Network Rail must address its gender imbalance, with women accounting for just 16% of its workforce of 40,000. This “shocking” statistic was revealed by Mark Carne, chief executive of Network Rail, at the Everyone Summit held at the Royal Academy of Engineering last week.
“In the operationally focused parts of the business [Network Rail] - the bits that actually run the railway - it’s more like 10%,” he said. “Just 280 of our 3,100 engineers are women, shocking isn’t it?,” said Carne.
“The railway is a predominately male environment. When a workforce is made up of similar people – when they all think the same and have the same background – it encourages conformity and stifles creativity.

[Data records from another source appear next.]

-- the body of A's `for i, var in enumerate(vars)` loop; state = (output, j)
def pvAStep (values : List String) (acc : PySem.Dict String (Option String) × Nat)
    (p : Int × String) : PySem.Dict String (Option String) × Nat :=
  let var := p.2
  if h : acc.2 < values.length then
    match pHelper values[acc.2] (some var) with
    | some v => (acc.1.insert var (some v), acc.2 + 1)
    | none => (acc.1.insert var none, acc.2)
  else (acc.1.insert var none, acc.2)

-- the two top-level asserts raise outside Pre_; the port returns the computed dict there
def aligns_py (values : List String) : List (String × Option String) :=
  ((PySem.List.enumerate pvVars 0).foldl (pvAStep values) (PySem.Dict.empty, 0)).1.items

-- ===== PORT B =====
-- the embedded key of a value, parsed once: value.split("=",1)[0].strip()[1:].strip()
def keyOf (value : String) : Option String :=
  if PySem.Str.startswith value "." ∧ PySem.Str.isIn "=" value then
    some (PySem.Str.strip (PySem.Str.slice
      (PySem.Str.strip (((PySem.Str.splitMax? value "=" 1).getD []).getD 0 "")) (some 1) none))
  else none

-- B's `while i < len(vars) and vars[i] != key: i += 1`
def advanceB (k : String) (i : Nat) : Nat :=
  if h : i < pvVars.length then (if pvVars[i] ≠ k then advanceB k (i + 1) else i) else i
termination_by pvVars.length - i

-- B's `for value in values` loop; B's assert raises outside Pre_, the port stops there
def bLoop : List String → Nat → PySem.Dict String (Option String) → PySem.Dict String (Option String)
  | [], _, d => d
  | v :: vs, i, d =>
    let i' := match keyOf v with | some k => advanceB k i | none => i
    if h : i' < pvVars.length then bLoop vs (i' + 1) (d.insert pvVars[i'] (some v)) else d

def aligns_py_alt (values : List String) : List (String × Option String) :=
  (bLoop values 0 (pvVars.foldl (fun d var => d.insert var none) PySem.Dict.empty)).items

-- ===== PRECONDITION & SPEC =====
-- Pre_: exactly the inputs where the Python A returns (both Pythons raise AssertionError
-- elsewhere): the values fit an increasing schedule into the 9 fields, each value whose
-- embedded key is some k sitting at a field named k.
def Pre_aligns_py (values : List String) : Prop :=
  ((List.range pvVars.length).sublists.any (fun s =>
    s.length = values.length &&
    (values.zip s).all (fun p =>
      match keyOf p.1 with
      | none => true
      | some k => pvVars[p.2]? == some k))) = true

instance (values : List String) : Decidable (Pre_aligns_py values) := by
  unfold Pre_aligns_py; infer_instance

def pvWitness_aligns_py : List String := [".name=foo", "7", ".type = INT"]

def Spec_aligns_py (values : List String) (out : List (String × Option String)) : Prop := out = aligns_py_alt values
instance (values : List String) (out : List (String × Option String)) : Decidable (Spec_aligns_py values out) := by unfold Spec_aligns_py; infer_instance

-- ===== CLAIM (what is proved, stated in full; the proofs are below) =====
def Claim_equal_aligns_py : Prop := ∀ (values : List String), Dom_aligns_py values → Pre_aligns_py values → Spec_aligns_py values (aligns_py values)

-- ===== LEMMAS AND PROOFS =====

-- the still-None tail of B's pre-filled output, from field index i on
def pvPad (i : Nat) : List (String × Option String) :=
  (pvVars.drop i).map (fun w => (w, none))

theorem pvVars_nodup : pvVars.Nodup := by decide

theorem pvVars_ne_empty : ∀ w ∈ pvVars, w ≠ "" := by decide

-- _p's accept/reject decision, phrased through B's one-shot key parse
theorem pHelper_eq (v w : String) (hw : w ≠ "") :
    pHelper v (some w) =
      match keyOf v with
      | none => some v
      | some k => if w = k then some v else none := by
  unfold pHelper keyOf
  by_cases hs : PySem.Chars.startswith v.toList ['.'] = true <;>
    by_cases hin : PySem.Chars.isIn ['='] v.toList = true <;>
      simp [hs, hin, hw]

-- past the end of the field list, B's while-loop stays put
theorem advanceB_ge (k : String) (i : Nat) (h : pvVars.length ≤ i) : advanceB k i = i := by
  unfold advanceB
  simp [Nat.not_lt.mpr h]

-- past the end of the field list, B's loop raises (the port returns the dict)
theorem bLoop_ge (vs : List String) (i : Nat) (d : PySem.Dict String (Option String))
    (h : pvVars.length ≤ i) : bLoop vs i d = d := by
  cases vs with
  | nil => rfl
  | cons v vs =>
    unfold bLoop
    cases keyOf v <;>
      simp [advanceB_ge _ _ h, Nat.not_lt.mpr h]

-- a keyed value that does not match the current field: B just advances the field index
theorem bLoop_skip (v : String) (vs : List String) (i : Nat)
    (d : PySem.Dict String (Option String)) (k : String) (hk : keyOf v = some k)
    (hi : i < pvVars.length) (hne : pvVars[i] ≠ k) :
    bLoop (v :: vs) i d = bLoop (v :: vs) (i + 1) d := by
  have ha : advanceB k i = advanceB k (i + 1) := by
    conv_lhs => unfold advanceB
    simp [hi, hne]
  conv_lhs => unfold bLoop
  conv_rhs => unfold bLoop
  simp only [hk, ha]

-- inserting a fresh key into a literal dict appends
theorem insert_mk_fresh (pre : List (String × Option String)) (w : String)
    (x : Option String) (hw : ∀ p ∈ pre, p.1 ≠ w) :
    (PySem.Dict.mk pre).insert w x = PySem.Dict.mk (pre ++ [(w, x)]) := by
  have hc : (PySem.Dict.mk pre).contains w = false := by
    rw [PySem.Dict.contains_mk]
    simp only [List.any_eq_false]
    intro p hp
    simpa using hw p hp
  apply PySem.Dict.ext
  rw [PySem.Dict.items_insert_of_not_contains _ _ hc]

theorem pvPad_cons (i : Nat) (hi : i < pvVars.length) :
    pvPad i = (pvVars[i], none) :: pvPad (i + 1) := by
  unfold pvPad
  rw [← List.getElem_cons_drop hi, List.map_cons]

theorem pvVars_head_notin_tail (i : Nat) (hi : i < pvVars.length) :
    ∀ w ∈ pvVars.drop (i + 1), w ≠ pvVars[i] := by
  have hnd : (pvVars.drop i).Nodup := (List.drop_sublist i pvVars).nodup pvVars_nodup
  rw [← List.getElem_cons_drop hi] at hnd
  intro w hw heq
  exact (List.nodup_cons.mp hnd).1 (heq ▸ hw)

-- overwriting the first still-None field of pre ++ pad i
theorem insert_mk_pad (pre : List (String × Option String)) (i : Nat)
    (hi : i < pvVars.length) (x : Option String)
    (hdisj : ∀ p ∈ pre, p.1 ≠ pvVars[i]) :
    (PySem.Dict.mk (pre ++ pvPad i)).insert pvVars[i] x
      = PySem.Dict.mk ((pre ++ [(pvVars[i], x)]) ++ pvPad (i + 1)) := by
  have hc : (PySem.Dict.mk (pre ++ pvPad i)).contains pvVars[i] = true := by
    rw [PySem.Dict.contains_mk]
    refine List.any_eq_true.mpr ⟨(pvVars[i], none), ?_, by simp⟩
    rw [pvPad_cons i hi]
    simp
  apply PySem.Dict.ext
  rw [PySem.Dict.items_insert_of_contains _ _ hc]
  show List.map _ (pre ++ pvPad i) = _
  rw [pvPad_cons i hi, List.map_append, List.map_cons]
  have h1 : List.map (fun p => if (p.1 == pvVars[i]) = true then (pvVars[i], x) else p) pre
      = pre := by
    rw [List.map_congr_left (g := id) ?_, List.map_id]
    intro p hp
    simp [hdisj p hp]
  have h2 : List.map (fun p => if (p.1 == pvVars[i]) = true then (pvVars[i], x) else p)
      (pvPad (i + 1)) = pvPad (i + 1) := by
    rw [List.map_congr_left (g := id) ?_, List.map_id]
    intro p hp
    have hw : p.1 ∈ pvVars.drop (i + 1) := by
      unfold pvPad at hp
      obtain ⟨w, hwm, rfl⟩ := List.mem_map.mp hp
      exact hwm
    simp [pvVars_head_notin_tail i hi p.1 hw]
  rw [h1, h2]
  simp

-- B's while-loop stops immediately at a matching field
theorem advanceB_here (k : String) (i : Nat) (hi : i < pvVars.length)
    (heq : pvVars[i] = k) : advanceB k i = i := by
  unfold advanceB
  simp [hi, heq]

“It doesn’t help us to challenge the way we’ve been doing business for decades. It doesn’t help us to drive up productivity and offer better value for money. ?It doesn’t help us to keep making our railway safer.”
He cited the ‘Women Matter’ study carried out by consultant McKinsey & Company, which showed that organisations with three or more women in a senior management team have higher than average scores of organisational excellence.
Carney said Network Rail had drawn up four key steps towards gender diversity: Attraction, Recruitment, Retention and Progression. “There are simply not enough young women studying STEM subjects – science, technology and maths – after the age of sixteen, and there’s no good reason for this.”
Better recruitment would require making Network Rail a more attractive employer for women, and considering if jobs ads tended to appear on websites predominantly looked at by men.
The next step for Network Rail, beyond recruitment, was to be the “best employer we can be for our existing female employees; to make sure they want to stay with us,” said Carne.
“The reality is that even if you’ve got the best and fairest recruitment process, it counts for little if you aren’t retaining your female workforce, and we aren’t doing as good a job here as we need to.
“Women working at Network Rail are significantly more likely to leave the business than men and, after the age of 30, the number of women working for us drops off considerably.
“We need to understand why we’re losing our women and how we can be a better employer to women, particularly those in their thirties.”